Cette dynamique doit aussi s’appuyer sur une gouvernance locale opérationnelle. À ce titre, le rapport recommande de généraliser et de rendre obligatoires les schémas d’aménagement et de gestion des eaux (Sage) qui constituent des outils essentiels de concertation et de planification à l’échelle du bassin versant, et ce à partir de 2028, au début du prochain cycle de la DCE. Aujourd’hui, seuls 56% des territoires sont couverts par un Sage.

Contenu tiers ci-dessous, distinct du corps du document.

-- pv_equiv track=rewrite | github.com/ksh4030/coding-test | 프로그래머스/1/134240. 푸드 파이트 대회/푸드 파이트 대회.py | solution
-- ===== SOURCE A (Python) =====
-- def solution(food):
--     answer = ''
--
--     for i in range(1, len(food)) :
--         n = food[i] // 2
--         for j in range(n) :
--             answer += str(i)
--
--     arr = sorted(answer, reverse = True)
--
--     answer += '0'
--
--     for n in arr :
--         answer += str(n)
--
--     return answer
-- ===== SOURCE B (Python) =====
-- def solution(food):
--     left = ''.join(str(i) * (food[i] // 2) for i in range(1, len(food)))
--     counts = {}
--     for ch in left:
--         counts[ch] = counts.get(ch, 0) + 1
--     right = ''.join(d * counts.get(d, 0) for d in '9876543210')
--     return left + '0' + right
-- ===== Notes on version B (the rewrite author's own statement) =====
-- stated objective: faster
-- what changed: B builds the left half with a join over generated chunks and replaces A's comparison sort of the answer's characters (plus a char-by-char append loop) by a counting sort: one frequency-dict pass over the left half and an emission pass over the fixed descending digit alphabet '9'..'0'.
import Mathlib
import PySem

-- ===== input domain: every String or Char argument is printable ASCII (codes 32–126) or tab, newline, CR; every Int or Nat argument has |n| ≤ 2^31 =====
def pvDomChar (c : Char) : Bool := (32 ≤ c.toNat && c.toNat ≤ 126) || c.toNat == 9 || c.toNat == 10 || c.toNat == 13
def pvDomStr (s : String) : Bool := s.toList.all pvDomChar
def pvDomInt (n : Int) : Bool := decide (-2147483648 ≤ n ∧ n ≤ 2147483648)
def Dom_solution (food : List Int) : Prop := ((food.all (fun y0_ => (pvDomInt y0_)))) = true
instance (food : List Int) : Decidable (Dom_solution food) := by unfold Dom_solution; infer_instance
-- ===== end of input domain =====

-- B replaces A's comparison sort of the left half's characters by a one-pass frequency
-- count and a descending-digit emission (counting sort); same return value, different algorithm.

-- ===== PORT A =====
def solution (food : List Int) : String :=
  let answer : String :=
    (PySem.List.pyRange 1 (food.length : Int) 1).foldl
      (fun answer i =>
        -- n = food[i] // 2   (i ∈ range(1, len(food)), so the index is always in range)
        let n := PySem.Int.floordiv (PySem.List.pyGetD food i 0) 2
        -- for j in range(n): answer += str(i)
        (PySem.List.pyRange 0 n 1).foldl (fun a _ => a ++ PySem.Int.toStr i) answer)
      ""
  -- arr = sorted(answer, reverse=True)
  let arr := PySem.List.sorted answer.toList (fun c => c) true
  let answer2 := answer ++ "0"
  -- for n in arr: answer += str(n)   (str of a 1-char string is itself)
  arr.foldl (fun a c => a ++ String.singleton c) answer2

-- ===== PORT B =====
def solution_alt (food : List Int) : String :=
  -- left = ''.join(str(i) * (food[i] // 2) for i in range(1, len(food)))
  let left : String :=
    PySem.Str.join ""
      ((PySem.List.pyRange 1 (food.length : Int) 1).map
        (fun i =>
          -- str(i) * n : n concatenated copies, exact (n ≤ 0 gives "")
          PySem.Str.join ""
            (List.replicate (PySem.Int.floordiv (PySem.List.pyGetD food i 0) 2).toNat
              (PySem.Int.toStr i))))
  -- counts[ch] = counts.get(ch, 0) + 1 for ch in left
  let counts : PySem.Dict Char Int :=
    left.toList.foldl (fun d ch => d.insert ch (d.getD ch 0 + 1)) PySem.Dict.empty
  -- right = ''.join(d * counts.get(d, 0) for d in '9876543210')
  let right : String :=
    PySem.Str.join ""
      ((("9876543210" : String).toList).map
        (fun d =>
          -- d * m : the 1-char string d repeated m times, exact (m ≤ 0 gives "")
          String.ofList (List.replicate (counts.getD d 0).toNat d)))
  left ++ "0" ++ right

-- ===== PRECONDITION & SPEC =====
def Spec_solution (food : List Int) (out : String) : Prop := out = solution_alt food
instance (food : List Int) (out : String) : Decidable (Spec_solution food out) := by unfold Spec_solution; infer_instance

-- ===== CLAIM (what is proved, stated in full; the proofs are below) =====
def Claim_equal_solution : Prop := ∀ (food : List Int), Dom_solution food → Spec_solution food (solution food)

-- ===== LEMMAS AND PROOFS =====

-- the digit alphabet B iterates over, descending
def pvRDigits : List Char := ("9876543210" : String).toList

-- ''.join with empty separator is flatten (on the char lists)
theorem pv_join_empty (parts : List String) :
    (PySem.Str.join "" parts).toList = (parts.map String.toList).flatten := by
  induction parts with
  | nil => simp [PySem.Str.join, PySem.Chars.join, List.intercalate]
  | cons p ps ih =>
    simp [PySem.Str.join, PySem.Chars.join, List.intercalate] at *
    cases ps with
    | nil => simp
    | cons q qs => simp_all

-- the inner 'for j in range(n): a += s' loop appends n copies of s
theorem pv_rep_app (m : List Int) (s acc : String) :
    (m.foldl (fun a _ => a ++ s) acc).toList
      = acc.toList ++ (List.replicate m.length s.toList).flatten := by
  induction m generalizing acc with
  | nil => simp
  | cons x xs ih => simp [ih, List.replicate_succ, List.flatten_cons]

-- the final 'for c in arr: a += c' loop appends arr
theorem pv_push_app (l : List Char) (init : String) :
    (l.foldl (fun a c => a ++ String.singleton c) init).toList = init.toList ++ l := by
  induction l generalizing init with
  | nil => simp
  | cons c cs ih => rw [List.foldl_cons, ih]; simp

-- A's left-half builder, as a flatMap
theorem pv_leftA (l : List Int) (f : Int → Int) (init : String) :
    (l.foldl
        (fun answer i =>
          (PySem.List.pyRange 0 (f i) 1).foldl (fun a _ => a ++ PySem.Int.toStr i) answer)
        init).toList
      = init.toList
        ++ l.flatMap (fun i => (List.replicate (f i).toNat (PySem.Int.toChars i)).flatten) := by
  induction l generalizing init with
  | nil => simp
  | cons x xs ih =>
    rw [List.foldl_cons, ih, pv_rep_app]
    simp [PySem.List.length_pyRange_one, PySem.Int.toList_toStr]

-- every character of str(i) for i >= 1 is a decimal digit
theorem pv_digitChar_mem (n : Nat) (h : n < 10) : n.digitChar ∈ pvRDigits := by
  interval_cases n <;> decide

theorem pv_toDigitsCore_mem (fuel : Nat) : ∀ (n : Nat) (acc : List Char),
    (∀ c ∈ acc, c ∈ pvRDigits) →
    ∀ c ∈ Nat.toDigitsCore 10 fuel n acc, c ∈ pvRDigits := by
  induction fuel with
  | zero => intro n acc hacc c hc; rw [Nat.toDigitsCore] at hc; exact hacc c hc
  | succ fuel ih =>
    intro n acc hacc c hc
    rw [Nat.toDigitsCore] at hc
    by_cases h10 : n / 10 = 0
    · simp only [h10] at hc
      rcases List.mem_cons.mp hc with h | h
      · exact h ▸ pv_digitChar_mem _ (Nat.mod_lt _ (by norm_num))
      · exact hacc c h
    · simp only [h10] at hc
      exact ih _ _ (fun d hd => by
        rcases List.mem_cons.mp hd with h | h
        · exact h ▸ pv_digitChar_mem _ (Nat.mod_lt _ (by norm_num))
        · exact hacc d h) c hc

theorem pv_toChars_mem (i : Int) (h : 1 ≤ i) : ∀ c ∈ PySem.Int.toChars i, c ∈ pvRDigits := by
  intro c hc
  rw [PySem.Int.toChars, if_neg (by omega)] at hc
  exact pv_toDigitsCore_mem _ _ _ (by simp) c hc

-- counting emission: counts per character
theorem pv_count_emit (f : Char → Nat) (ds : List Char) (hnd : ds.Nodup) (c : Char) :
    (ds.flatMap (fun d => List.replicate (f d) d)).count c = if c ∈ ds then f c else 0 := by
  induction ds with
  | nil => simp
  | cons d t ih =>
    rcases List.nodup_cons.mp hnd with ⟨hdm, hnd'⟩
    simp only [List.flatMap_cons, List.count_append, ih hnd', List.count_replicate,
      List.mem_cons]
    by_cases hcd : c = d
    · subst hcd; simp [hdm]
    · simp [hcd, Ne.symm hcd]

-- counting emission over a strictly descending alphabet is descending
theorem pv_emit_pairwise (f : Char → Nat) (ds : List Char) (h : ds.Pairwise (· > ·)) :
    (ds.flatMap (fun d => List.replicate (f d) d)).Pairwise (fun a b : Char => b ≤ a) := by
  induction ds with
  | nil => simp
  | cons d t ih =>
    rcases List.pairwise_cons.mp h with ⟨hd, ht⟩
    rw [List.flatMap_cons, List.pairwise_append]
    refine ⟨List.pairwise_replicate.mpr (Or.inr le_rfl), ih ht, ?_⟩
    intro a ha b hb
    rcases List.mem_flatMap.mp hb with ⟨e, he, hbe⟩
    have := List.eq_of_mem_replicate ha
    have := List.eq_of_mem_replicate hbe
    subst_vars
    exact le_of_lt (hd e he)

-- the heart: sorted(L, reverse=True) equals the counting-sort emission for digit-only L
theorem pv_sorted_eq_emit (L : List Char) (hL : ∀ c ∈ L, c ∈ pvRDigits) :
    PySem.List.sorted L (fun c => c) true
      = pvRDigits.flatMap (fun d => List.replicate (L.count d) d) := by
  have hnd : pvRDigits.Nodup := by decide
  have hperm : (pvRDigits.flatMap (fun d => List.replicate (L.count d) d)).Perm L := by
    rw [List.perm_iff_count]
    intro c
    rw [pv_count_emit _ _ hnd]
    by_cases hc : c ∈ pvRDigits
    · simp [hc]
    · simp [hc, List.count_eq_zero.mpr (fun hcl => hc (hL c hcl))]
  refine List.Perm.eq_of_pairwise (fun a b _ _ h1 h2 => le_antisymm h2 h1)
    (PySem.List.sorted_pairwise_rev L _) (pv_emit_pairwise _ _ (by decide))
    ((PySem.List.sorted_perm L _ _).trans hperm.symm)

-- ===== VERDICT (by name: the statement is the Claim_ definition above) =====
theorem solution_spec : Claim_equal_solution := by
  unfold Claim_equal_solution
  intro food _
  unfold Spec_solution solution solution_alt
  apply String.toList_inj.mp
  have h0 : ("0" : String).toList = ['0'] := by decide
  rw [pv_push_app]
  simp only [String.toList_append, h0, pv_join_empty, List.map_map, Function.comp_def,
    String.toList_ofList, PySem.Int.toList_toStr, List.map_replicate,
    PySem.Dict.getD_foldl_insert_add_one]
  rw [pv_leftA]
  have he : ("" : String).toList = ([] : List Char) := by decide
  have hg : ∀ x : Char, (PySem.Dict.empty : PySem.Dict Char Int).getD x 0 = 0 := fun _ => by simp
  simp only [he, List.nil_append, hg, zero_add, Int.toNat_natCast, ← List.flatMap_def]
  set E := List.flatMap
      (fun i =>
        (List.replicate (PySem.Int.floordiv (PySem.List.pyGetD food i 0) 2).toNat
          (PySem.Int.toChars i)).flatten)
      (PySem.List.pyRange 1 (food.length : Int)) with hE
  have hdig : ∀ c ∈ E, c ∈ pvRDigits := by
    intro c hc
    rcases List.mem_flatMap.mp hc with ⟨i, hi, hci⟩
    rcases List.mem_flatten.mp hci with ⟨l, hl, hcl⟩
    have hli := List.eq_of_mem_replicate hl
    subst hli
    exact pv_toChars_mem i (PySem.List.mem_pyRange_one.mp hi).1 c hcl
  have hs := pv_sorted_eq_emit E hdig
  simp only [pvRDigits] at hs
  rw [hs]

Promouvoir les pratiques vertueuses
Restaurer nos cours d’eau, c’est aussi repenser nos pratiques et notre gestion de l’eau et s’engager résolument dans une démarche de sobriété hydrique. "Si nous saluons l'objectif du plan Eau qui vise une réduction de 10% des prélèvements d’ici 2030, nous considérons qu’il est nécessaire de conforter cet objectif et d’aller plus loin", relèvent les rapporteurs.
La mission propose de définir dans la loi une trajectoire nationale de sobriété hydrique assortie d’objectifs de réduction des prélèvements et des consommations d’eau déclinées dans les Sdage (schémas directeurs d’aménagement et de gestion des eaux) pour chaque secteur, y compris agricole.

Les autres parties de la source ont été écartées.